儘管如此,對於他的作法,她並不抱持其他的想法,只是單純認為,那是習慣問題。
麥副院長的家,偌大而溫馨,兩層樓的花園洋房,座落於天母的名人巷。他開雙B名車,住在豪華地段,又身為國內教學醫院的副院長,麥奇康的家世背景,需要的是一個能與他匹配的女人。
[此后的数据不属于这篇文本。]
-- ===== VERDICT (by name: the statement is the Claim_ definition above) =====
theorem solution_spec : Claim_equal_solution := by
  intro N K _ hpre
  unfold Spec_solution solution solution_alt
  by_cases hNK : N = K
  · subst hNK
    rw [if_pos rfl, if_pos (le_refl N)]
    ring
  · rw [if_neg hNK]
    have hbridgeA : runA K (N.toNat + 4 * K.toNat + 8) [(N, 0)] [] ((∅ : Std.HashSet Int).insert N) =
        runAL K (N.toNat + 4 * K.toNat + 8) [(N, 0)] ([N] : PySem.Set Int) := by
      have := runA_bridge K (N.toNat + 4 * K.toNat + 8) [(N, 0)] []
        ((∅ : Std.HashSet Int).insert N) ([N] : PySem.Set Int) (init_set_mem N)
      simpa using this
    rw [hbridgeA]
    by_cases hKN : K ≤ N
    · -- K < N, and Pre_ forces 0 ≤ K, 0 ≤ N here
      have hK : 0 ≤ K ∧ 0 ≤ N := by
        rcases hpre with h | h | h
        · exact absurd h hNK
        · exact ⟨h.2, h.1⟩
        · exfalso; omega
      have hKlt : K < N := lt_of_le_of_ne hKN (fun h => hNK h.symm)
      rw [if_pos hKN]
      set j : Nat := (N - K).toNat with hj
      have hNj : N = K + (j : Int) := by omega
      have hrun := runAL_chain K hK.1 j 0 ([N] : PySem.Set Int) (N.toNat + 4 * K.toNat + 8)
        (by omega) (by omega)
        (by
          intro z hz
          simp at hz
          omega)
      rw [hNj] at hrun ⊢
      rw [hrun]
      simp only [Option.getD_some]
      omega
    · -- N < K : BFS distance on one side, the recursion on the other
      rw [if_neg hKN]
      have hNlt : N < K := by omega
      have hN1 : -1 ≤ N := by
        rcases hpre with h | h | h
        · exact absurd h hNK
        · omega
        · omega
      have hK0 : 0 ≤ K := by
        rcases hpre with h | h | h
        · exact absurd h hNK
        · omega
        · omega
      have hmap : [((N : Int), (0 : Int))] = [N].map (fun y => (y, (0 : Int))) := by simp
      rw [hmap]
      rw [sim K hK0 (2 * K.toNat + 4) [N] 0 [N] (N.toNat + 4 * K.toNat + 8)
        (List.nodup_singleton N)
        (by intro x hx; simp at hx; omega)
        (by intro x hx; exact hx)
        (by simp; omega)
        (by simp; omega)
        (by simp; omega)]
      have hr : ∃ t, reachP N K t K := reachP_K N K hN1 hNlt
      have hdpos : 0 < dP N K K := by
        rcases ht : dP N K K with _ | t
        · exfalso
          have := reachP_dP hr
          rw [ht] at this
          exact hNK (reachP_zero this).symm
        · omega
      have hdub : (dP N K K : Int) ≤ K - N := by
        obtain ⟨t, ht⟩ := hr
        have h1 := dP_le (reachP_incr N K hN1 (K - N).toNat (by omega))
        have he : N + ((K - N).toNat : Int) = K := by omega
        rw [he] at h1
        omega
      have hrunBL := runBL_eq N K hK0 hr (2 * K.toNat + 4) 0 [N] [N]
        (by
          intro x
          simp only [List.mem_singleton]
          constructor
          · rintro rfl
            exact ⟨reachP.base, by omega⟩
          · rintro ⟨hx, _⟩
            exact reachP_zero hx)
        (by
          intro x
          simp only [List.mem_singleton]
          constructor
          · rintro rfl
            exact ⟨0, le_refl _, reachP.base⟩
          · rintro ⟨t, ht, hx⟩
            obtain rfl : t = 0 := Nat.le_zero.1 ht
            exact reachP_zero hx)
        hdpos
        (by omega)
      have hc0 : ((0 : Nat) : Int) = (0 : Int) := rfl
      rw [hc0] at hrunBL
      rw [hrunBL]
      simp only [Option.getD_some]
      rw [fBf_eq_fB N (2 * K.toNat + 4) K (by split_ifs <;> omega)]
      exact (fB_eq_dP N K hN1 hNlt hK0).symm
而那個選擇不會是她。不論自卑與否,麥奇康都不是她的世界裡該存在的人。
「需不需要衝個澡?」她溫柔問著,試著讓自己看起來比較老練。
麥奇康沒有回答,依舊以冷得讓人心顫的目光審視著她。
「還是你打算直接……」她語帶保留。這不是技巧之一,而是她根本說不出後續的字眼。
麥奇康走向她,狂放的姿態宛如一頭已盯上目標的獵豹。
「這是媽媽桑教妳的嗎?」他攫住了蘇悅荷直覺想閃避的身子,將她置於懷中。
「如果是,妳不該躲,今晚我買了妳。」
蘇悅荷看著他幽暗的黑眸,她震懾於他的力量,開始後悔自己貿然的決定。她也許不需選擇這種方式……
「為什麼要把自己賣給我?如果不是我,會不會是其他男人?」他掬起她的發,柔美的發纏繞在他的指尖,他溫和的語氣裡卻有著駭人的力量。